*** Data listing ***

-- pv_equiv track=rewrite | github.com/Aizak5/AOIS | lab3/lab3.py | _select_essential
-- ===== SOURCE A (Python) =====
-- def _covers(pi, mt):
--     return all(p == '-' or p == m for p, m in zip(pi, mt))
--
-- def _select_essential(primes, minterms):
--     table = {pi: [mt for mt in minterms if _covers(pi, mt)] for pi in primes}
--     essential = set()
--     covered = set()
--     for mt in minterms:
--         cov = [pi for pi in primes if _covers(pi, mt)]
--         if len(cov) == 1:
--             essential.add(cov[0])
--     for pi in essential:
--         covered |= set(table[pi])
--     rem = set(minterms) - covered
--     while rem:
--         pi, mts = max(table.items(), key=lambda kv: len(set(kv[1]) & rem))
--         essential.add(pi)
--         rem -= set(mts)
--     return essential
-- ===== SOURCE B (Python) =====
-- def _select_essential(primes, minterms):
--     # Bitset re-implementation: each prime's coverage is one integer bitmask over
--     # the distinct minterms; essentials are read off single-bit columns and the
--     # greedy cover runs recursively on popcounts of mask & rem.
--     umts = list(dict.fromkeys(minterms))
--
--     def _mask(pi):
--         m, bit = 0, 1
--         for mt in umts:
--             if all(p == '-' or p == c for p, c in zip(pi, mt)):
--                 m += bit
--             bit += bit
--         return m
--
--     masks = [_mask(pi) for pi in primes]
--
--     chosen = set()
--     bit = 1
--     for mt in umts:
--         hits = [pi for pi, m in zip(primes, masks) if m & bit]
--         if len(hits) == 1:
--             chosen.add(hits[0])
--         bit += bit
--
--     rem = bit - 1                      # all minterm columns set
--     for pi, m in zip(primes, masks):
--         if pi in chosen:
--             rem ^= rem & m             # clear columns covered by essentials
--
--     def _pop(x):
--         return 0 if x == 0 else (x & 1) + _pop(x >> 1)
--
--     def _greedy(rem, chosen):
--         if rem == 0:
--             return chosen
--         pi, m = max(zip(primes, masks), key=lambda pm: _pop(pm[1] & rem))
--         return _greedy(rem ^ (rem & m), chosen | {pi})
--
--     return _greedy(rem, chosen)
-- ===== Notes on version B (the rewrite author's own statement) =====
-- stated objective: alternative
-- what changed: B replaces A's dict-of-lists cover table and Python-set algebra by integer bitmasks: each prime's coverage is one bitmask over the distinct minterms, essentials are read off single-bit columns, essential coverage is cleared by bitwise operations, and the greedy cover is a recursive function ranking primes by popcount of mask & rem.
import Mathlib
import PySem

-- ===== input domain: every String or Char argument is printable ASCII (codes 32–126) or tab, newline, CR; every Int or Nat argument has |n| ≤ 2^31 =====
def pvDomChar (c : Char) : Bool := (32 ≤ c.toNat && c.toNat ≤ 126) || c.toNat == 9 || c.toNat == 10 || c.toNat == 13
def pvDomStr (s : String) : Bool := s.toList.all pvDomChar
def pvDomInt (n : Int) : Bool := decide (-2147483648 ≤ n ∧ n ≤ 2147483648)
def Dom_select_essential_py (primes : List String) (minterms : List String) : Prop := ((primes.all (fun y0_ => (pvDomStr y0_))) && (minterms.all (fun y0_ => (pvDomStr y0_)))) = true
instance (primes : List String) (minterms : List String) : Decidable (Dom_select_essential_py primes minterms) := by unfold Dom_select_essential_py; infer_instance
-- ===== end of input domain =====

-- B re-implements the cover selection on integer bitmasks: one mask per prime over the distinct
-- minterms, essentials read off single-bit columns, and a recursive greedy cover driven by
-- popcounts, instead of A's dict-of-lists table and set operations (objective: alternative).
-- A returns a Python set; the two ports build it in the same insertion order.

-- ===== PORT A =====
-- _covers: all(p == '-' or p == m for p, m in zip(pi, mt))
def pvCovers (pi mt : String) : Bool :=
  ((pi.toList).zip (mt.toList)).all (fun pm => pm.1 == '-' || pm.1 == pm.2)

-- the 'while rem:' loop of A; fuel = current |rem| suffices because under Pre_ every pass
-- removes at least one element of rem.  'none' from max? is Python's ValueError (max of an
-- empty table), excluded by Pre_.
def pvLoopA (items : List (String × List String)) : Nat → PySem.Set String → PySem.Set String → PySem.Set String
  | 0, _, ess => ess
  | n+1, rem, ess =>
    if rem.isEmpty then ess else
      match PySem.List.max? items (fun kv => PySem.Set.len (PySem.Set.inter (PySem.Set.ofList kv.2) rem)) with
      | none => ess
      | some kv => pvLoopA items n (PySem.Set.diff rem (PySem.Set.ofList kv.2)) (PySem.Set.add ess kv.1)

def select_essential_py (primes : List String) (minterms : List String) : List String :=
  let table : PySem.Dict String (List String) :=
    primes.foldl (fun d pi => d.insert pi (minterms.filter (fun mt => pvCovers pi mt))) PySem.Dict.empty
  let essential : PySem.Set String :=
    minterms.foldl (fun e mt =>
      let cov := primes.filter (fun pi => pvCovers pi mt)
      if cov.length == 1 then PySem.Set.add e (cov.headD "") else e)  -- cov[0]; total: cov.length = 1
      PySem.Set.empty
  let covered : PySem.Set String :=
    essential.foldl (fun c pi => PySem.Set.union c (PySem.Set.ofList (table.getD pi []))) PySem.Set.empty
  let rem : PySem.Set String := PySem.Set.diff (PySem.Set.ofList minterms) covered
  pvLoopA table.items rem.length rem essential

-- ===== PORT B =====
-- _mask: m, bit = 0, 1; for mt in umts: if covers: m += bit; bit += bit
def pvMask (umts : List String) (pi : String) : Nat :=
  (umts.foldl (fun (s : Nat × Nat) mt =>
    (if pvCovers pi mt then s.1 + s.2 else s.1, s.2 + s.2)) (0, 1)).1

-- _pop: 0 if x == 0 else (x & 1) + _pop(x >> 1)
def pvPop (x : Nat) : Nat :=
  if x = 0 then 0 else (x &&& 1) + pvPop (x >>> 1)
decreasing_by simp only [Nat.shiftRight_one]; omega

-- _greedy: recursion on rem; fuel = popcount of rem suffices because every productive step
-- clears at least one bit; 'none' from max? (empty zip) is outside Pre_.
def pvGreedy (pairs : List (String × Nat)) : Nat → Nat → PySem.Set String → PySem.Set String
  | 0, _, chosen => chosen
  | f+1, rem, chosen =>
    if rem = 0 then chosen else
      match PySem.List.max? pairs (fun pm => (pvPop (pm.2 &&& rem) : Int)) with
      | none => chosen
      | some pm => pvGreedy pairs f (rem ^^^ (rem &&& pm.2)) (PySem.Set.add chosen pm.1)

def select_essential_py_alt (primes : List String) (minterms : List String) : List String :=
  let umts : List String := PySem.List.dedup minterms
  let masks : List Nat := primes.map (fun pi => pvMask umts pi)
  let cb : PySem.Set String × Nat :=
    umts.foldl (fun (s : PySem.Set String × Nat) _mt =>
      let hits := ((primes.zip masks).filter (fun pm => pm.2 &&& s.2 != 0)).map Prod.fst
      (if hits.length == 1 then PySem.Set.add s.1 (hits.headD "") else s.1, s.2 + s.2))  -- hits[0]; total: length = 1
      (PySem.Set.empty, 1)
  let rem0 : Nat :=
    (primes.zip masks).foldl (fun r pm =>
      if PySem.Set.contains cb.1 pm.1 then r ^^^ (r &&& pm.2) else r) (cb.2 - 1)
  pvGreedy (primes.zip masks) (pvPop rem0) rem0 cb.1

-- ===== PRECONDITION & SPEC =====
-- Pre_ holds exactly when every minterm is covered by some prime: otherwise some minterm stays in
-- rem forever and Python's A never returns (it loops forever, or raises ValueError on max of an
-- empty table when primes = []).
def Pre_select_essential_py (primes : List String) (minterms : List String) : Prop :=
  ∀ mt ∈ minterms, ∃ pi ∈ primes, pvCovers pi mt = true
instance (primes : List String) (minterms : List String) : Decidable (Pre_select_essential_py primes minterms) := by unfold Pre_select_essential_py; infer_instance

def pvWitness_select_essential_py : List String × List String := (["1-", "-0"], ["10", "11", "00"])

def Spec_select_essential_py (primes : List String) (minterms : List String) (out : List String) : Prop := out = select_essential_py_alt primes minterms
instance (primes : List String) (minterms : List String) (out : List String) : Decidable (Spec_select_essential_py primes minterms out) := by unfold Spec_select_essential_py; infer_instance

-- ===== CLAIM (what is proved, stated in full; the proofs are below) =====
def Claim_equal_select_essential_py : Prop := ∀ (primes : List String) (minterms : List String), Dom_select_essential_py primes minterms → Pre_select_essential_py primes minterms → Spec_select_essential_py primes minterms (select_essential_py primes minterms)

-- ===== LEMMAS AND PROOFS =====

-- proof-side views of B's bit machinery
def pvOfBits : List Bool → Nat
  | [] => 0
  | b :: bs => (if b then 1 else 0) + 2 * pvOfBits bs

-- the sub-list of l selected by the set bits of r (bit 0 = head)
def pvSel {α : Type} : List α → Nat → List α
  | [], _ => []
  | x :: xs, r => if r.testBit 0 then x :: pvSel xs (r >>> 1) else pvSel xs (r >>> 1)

***

(Task statement):
Wherever a line in the data above contains the word "headD", copy that line.

(Written reply):
      if cov.length == 1 then PySem.Set.add e (cov.headD "") else e)  -- cov[0]; total: cov.length = 1
      (if hits.length == 1 then PySem.Set.add s.1 (hits.headD "") else s.1, s.2 + s.2))  -- hits[0]; total: length = 1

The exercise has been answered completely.